Running this program prints low-level findings followed by aggregated **DiscoveredAgent** objects with confidence scores derived from the noisy-OR formula.

## Summary

- **ShadowDiscoveryScanner** provides four scanning surfaces: text, process commands, filesystem paths, and GitHub repositories.
- **Fingerprinting** using merge keys (PID + command line or file paths) prevents duplicate agent entries across data sources.
- **Noisy-OR confidence aggregation** (`1 - (1-prior)*(1-new)`) combines weak signals into actionable high-confidence findings.
- The scanner is **stateless and extensible**—add custom regex rules to `discoveryRules` or extend `configPatterns` for new frameworks.
- All core logic resides in [`agent-governance-golang/packages/agentmesh/discovery.go`](https://github.com/microsoft/agent-governance-toolkit/blob/main/agent-governance-golang/packages/agentmesh/discovery.go) with comprehensive tests in [`discovery_test.go`](https://github.com/microsoft/agent-governance-toolkit/blob/main/discovery_test.go).

## Frequently Asked Questions

### How does Shadow AI Discovery differentiate between registered and unregistered agents?
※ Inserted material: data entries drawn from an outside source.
-- pv_equiv track=rewrite | github.com/Eruhitsuji/SFGPL | SFGPL/SFGPL.py | __pyCodeSpaceReplace
-- ===== SOURCE A (Python) =====
-- def __pyCodeSpaceReplace(tmp_str:str):
--     pre_space_chars=[]
--     post_space_chars=["(","{","[",","]
--     pre_and_post_space_chars=[")","}","]"]
--
--     pre_space_chars_r=[" "+c for c in pre_space_chars]
--     post_space_chars_r=[c+" " for c in post_space_chars]
--     pre_and_post_space_chars_r=[" "+c+" " for c in pre_and_post_space_chars]
--
--     before_replace_chars=pre_space_chars+post_space_chars+pre_and_post_space_chars
--     after_replace_chars=pre_space_chars_r+post_space_chars_r+pre_and_post_space_chars_r
--
--     for i in range(len(before_replace_chars)):
--         tmp_str=tmp_str.replace(before_replace_chars[i],after_replace_chars[i])
--     return tmp_str
-- ===== SOURCE B (Python) =====
-- def __pyCodeSpaceReplace(tmp_str: str):
--     trailing = {"(", "{", "[", ","}
--     both = {")", "}", "]"}
--     out = []
--     for c in tmp_str:
--         if c in trailing:
--             out.append(c + " ")
--         elif c in both:
--             out.append(" " + c + " ")
--         else:
--             out.append(c)
--     return "".join(out)
-- ===== Notes on version B (the rewrite author's own statement) =====
-- stated objective: simpler
-- what changed: Replaces six sequential whole-string str.replace passes with a single character-by-character traversal that appends each character with a trailing space (open brackets and comma), surrounding spaces (close brackets), or unchanged, then joins the pieces.
import Mathlib
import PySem

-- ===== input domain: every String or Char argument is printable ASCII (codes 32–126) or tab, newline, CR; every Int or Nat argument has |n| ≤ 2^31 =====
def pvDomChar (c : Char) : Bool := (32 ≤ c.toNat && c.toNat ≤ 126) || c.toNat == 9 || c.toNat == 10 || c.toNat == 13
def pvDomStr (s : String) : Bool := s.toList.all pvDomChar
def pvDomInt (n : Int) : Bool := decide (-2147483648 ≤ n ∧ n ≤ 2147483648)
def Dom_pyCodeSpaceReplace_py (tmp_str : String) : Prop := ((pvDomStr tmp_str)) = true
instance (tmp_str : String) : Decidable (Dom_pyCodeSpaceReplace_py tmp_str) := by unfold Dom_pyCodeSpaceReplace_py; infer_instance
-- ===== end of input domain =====

-- B replaces A's six sequential str.replace passes with a single character-by-character
-- traversal (simpler, one pass); return values proved equal on all of Dom.


-- ===== PORT A =====
def pyCodeSpaceReplace_py (tmp_str : String) : String :=
  let pre_space_chars : List String := []
  let post_space_chars : List String := ["(", "{", "[", ","]
  let pre_and_post_space_chars : List String := [")", "}", "]"]
  let pre_space_chars_r := pre_space_chars.map (fun c => " " ++ c)
  let post_space_chars_r := post_space_chars.map (fun c => c ++ " ")
  let pre_and_post_space_chars_r := pre_and_post_space_chars.map (fun c => " " ++ c ++ " ")
  let before_replace_chars := pre_space_chars ++ post_space_chars ++ pre_and_post_space_chars
  let after_replace_chars := pre_space_chars_r ++ post_space_chars_r ++ pre_and_post_space_chars_r
  (PySem.List.pyRange 0 before_replace_chars.length 1).foldl
    (fun s i =>
      PySem.Str.replace s ((PySem.List.pyGet? before_replace_chars i).getD "")
        ((PySem.List.pyGet? after_replace_chars i).getD ""))
    tmp_str

-- ===== PORT B =====
def pyCodeSpaceReplace_py_alt (tmp_str : String) : String :=
  String.ofList (tmp_str.toList.flatMap (fun c =>
    if c = '(' ∨ c = '{' ∨ c = '[' ∨ c = ',' then [c, ' ']
    else if c = ')' ∨ c = '}' ∨ c = ']' then [' ', c, ' ']
    else [c]))

-- ===== PRECONDITION & SPEC =====
def Spec_pyCodeSpaceReplace_py (tmp_str : String) (out : String) : Prop := out = pyCodeSpaceReplace_py_alt tmp_str
instance (tmp_str : String) (out : String) : Decidable (Spec_pyCodeSpaceReplace_py tmp_str out) := by unfold Spec_pyCodeSpaceReplace_py; infer_instance

-- ===== CLAIM (what is proved, stated in full; the proofs are below) =====
def Claim_equal_pyCodeSpaceReplace_py : Prop := ∀ (tmp_str : String), Dom_pyCodeSpaceReplace_py tmp_str → Spec_pyCodeSpaceReplace_py tmp_str (pyCodeSpaceReplace_py tmp_str)

-- ===== LEMMAS AND PROOFS =====

-- the replacement string for a target character
def pvRep (c : Char) : List Char :=
  if c = ')' ∨ c = '}' ∨ c = ']' then [' ', c, ' '] else [c, ' ']

-- fold of single-character replaces over a list of targets
def pvR (ts : List Char) (cs : List Char) : List Char :=
  ts.foldl (fun s t => PySem.Chars.replace s [t] (pvRep t)) cs

-- pointwise substitution realised by a list of targets
def pvG (ts : List Char) (x : Char) : List Char :=
  if x ∈ ts then pvRep x else [x]

theorem pv_go_single (c : Char) (new : List Char) :
    ∀ (fuel : Nat) (l acc : List Char), l.length ≤ fuel →
    PySem.Chars.replace.go [c] new fuel l acc
      = acc.reverse ++ l.flatMap (fun x => if x = c then new else [x]) := by
  intro fuel
  induction fuel with
  | zero =>
    intro l acc h
    have : l = [] := List.eq_nil_of_length_eq_zero (Nat.le_zero.mp h)
    subst this
    simp [PySem.Chars.replace.go]
  | succ n ih =>
    intro l acc h
    cases l with
    | nil => simp [PySem.Chars.replace.go]
    | cons c' t =>
      simp only [PySem.Chars.replace.go]
      by_cases hc : c = c'
      · subst hc
        have hp : List.isPrefixOf [c] (c :: t) = true := by
          simp [List.isPrefixOf]
        simp only [hp, if_pos]
        rw [ih _ _ (by simpa using Nat.le_of_succ_le_succ h)]
        simp
      · have hp : List.isPrefixOf [c] (c' :: t) = false := by
          simp [List.isPrefixOf, hc]
        simp only [hp]
        rw [if_neg (by simp)]
        rw [ih _ _ (by simpa using Nat.le_of_succ_le_succ h)]
        simp [Ne.symm hc]

theorem pv_replace_single (cs : List Char) (c : Char) (new : List Char) :
    PySem.Chars.replace cs [c] new
      = cs.flatMap (fun x => if x = c then new else [x]) := by
  rw [PySem.Chars.replace, if_neg (by simp)]
  exact pv_go_single c new cs.length cs [] le_rfl

theorem pv_main (ts : List Char) :
    ∀ (cs : List Char), ts.Nodup →
    (∀ t ∈ ts, ∀ y ∈ pvRep t, y = t ∨ y = ' ') → (' ' ∉ ts) →
    pvR ts cs = cs.flatMap (pvG ts) := by
  induction ts with
  | nil =>
    intro cs _ _ _
    simp [pvR]
    exact (List.flatMap_singleton' cs).symm
  | cons t ts ih =>
    intro cs hnd hrep hsp
    have hnt : t ∉ ts := (List.nodup_cons.mp hnd).1
    have hnd' : ts.Nodup := (List.nodup_cons.mp hnd).2
    have hsp' : ' ' ∉ ts := fun h => hsp (List.mem_cons_of_mem _ h)
    have step : pvR (t :: ts) cs = pvR ts (cs.flatMap (fun x => if x = t then pvRep t else [x])) := by
      simp [pvR, pv_replace_single]
    rw [step, ih _ hnd' (fun u hu => hrep u (List.mem_cons_of_mem _ hu)) hsp',
        List.flatMap_assoc]
    apply List.flatMap_congr
    intro x _
    by_cases hx : x = t
    · subst hx
      have : ∀ y ∈ pvRep x, pvG ts y = [y] := by
        intro y hy
        rcases hrep x (List.mem_cons_self) y hy with h | h
        · subst h; simp [pvG, hnt]
        · subst h; simp [pvG, hsp']
      rw [if_pos rfl]
      calc (pvRep x).flatMap (pvG ts)
          = (pvRep x).flatMap (fun y => [y]) := List.flatMap_congr this
        _ = pvRep x := by simp
        _ = pvG (x :: ts) x := by simp [pvG]
    · simp only [if_neg hx]
      simp [pvG, hx]

set_option maxHeartbeats 1000000 in
theorem pv_portA_eq (tmp_str : String) :
    pyCodeSpaceReplace_py tmp_str
      = String.ofList (pvR ['(', '{', '[', ',', ')', '}', ']'] tmp_str.toList) := by
  unfold pyCodeSpaceReplace_py
  show (PySem.List.pyRange 0 7 1).foldl _ tmp_str = _
  rw [show PySem.List.pyRange 0 7 1 = [0, 1, 2, 3, 4, 5, 6] from by decide]
  simp only [List.foldl_cons, List.foldl_nil, pvR, pvRep]
  norm_num [PySem.List.pyGet?, PySem.List.pyIdx?, PySem.Str.replace, String.toList_ofList]
  simp

theorem pyCodeSpaceReplace_py_eq (tmp_str : String) :
    pyCodeSpaceReplace_py tmp_str = pyCodeSpaceReplace_py_alt tmp_str := by
  have hrep : ∀ t ∈ (['(', '{', '[', ',', ')', '}', ']'] : List Char),
      ∀ y ∈ pvRep t, y = t ∨ y = ' ' := by
    intro t ht y hy
    fin_cases ht <;> simp_all [pvRep] <;> tauto
  rw [pv_portA_eq, pv_main _ _ (by decide) hrep (by decide)]
  unfold pyCodeSpaceReplace_py_alt
  congr 1
  apply List.flatMap_congr
  intro x _
  by_cases h1 : x = '(' ∨ x = '{' ∨ x = '[' ∨ x = ','
  · rcases h1 with h | h | h | h <;> subst h <;> simp [pvG, pvRep]
  · by_cases h2 : x = ')' ∨ x = '}' ∨ x = ']'
    · rcases h2 with h | h | h <;> subst h <;> simp [pvG, pvRep]
    · push Not at h1 h2
      obtain ⟨a1, a2, a3, a4⟩ := h1
      obtain ⟨b1, b2, b3⟩ := h2
      simp [pvG, a1, a2, a3, a4, b1, b2, b3]

-- ===== VERDICT (by name: the statement is the Claim_ definition above) =====
theorem pyCodeSpaceReplace_py_spec : Claim_equal_pyCodeSpaceReplace_py := by
  intro tmp_str _
  unfold Spec_pyCodeSpaceReplace_py
  exact pyCodeSpaceReplace_py_eq tmp_str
The scanner assigns **AgentStatus** based on evidence context. Registered agents typically appear in governance registries with stable identifiers, while shadow agents lack these markers. The `ScanConfigPaths` method specifically looks for governance metadata files (like [`agentmesh.yaml`](https://github.com/microsoft/agent-governance-toolkit/blob/main/agentmesh.yaml)) to mark agents as `registered`; their absence combined with process signatures or API key patterns indicates `unregistered` or `shadow` status.

### Can I extend the discovery rules to detect custom agent frameworks?

Yes. The `ShadowDiscoveryScanner` accepts extensions to `discoveryRules`, `configPatterns`, and `processSignatures`. Because the scanner is stateless, you can instantiate multiple scanners with different rule sets for different environments, or modify the global rule sets in [`discovery.go`](https://github.com/microsoft/agent-governance-toolkit/blob/main/discovery.go) before scanner instantiation to recognize proprietary frameworks or internal agent patterns.

### What confidence threshold should I use for production alerts?

The noisy-OR formula in `AddEvidence` allows tuning based on your risk tolerance. In practice, a confidence threshold of **0.7 or higher** indicates strong evidence of a shadow agent, while 0.4-0.6 suggests investigation-worthy leads requiring manual verification. The unit tests in [`discovery_test.go`](https://github.com/microsoft/agent-governance-toolkit/blob/main/discovery_test.go) demonstrate how three low-confidence signals (0.4 each) combine to 0.784, illustrating why thresholds below 0.8 may be appropriate for discovery scenarios.

### Does the scanner require elevated privileges to detect running agents?

Process scanning via `ScanProcessCommands` or `ScanCurrentHostProcessList` requires appropriate OS-level permissions to read process command lines. However, filesystem scanning (`ScanConfigPaths`) and text scanning (`ScanText`) operate without elevation, making them suitable for CI/CD pipelines or developer workstations where admin rights aren't available.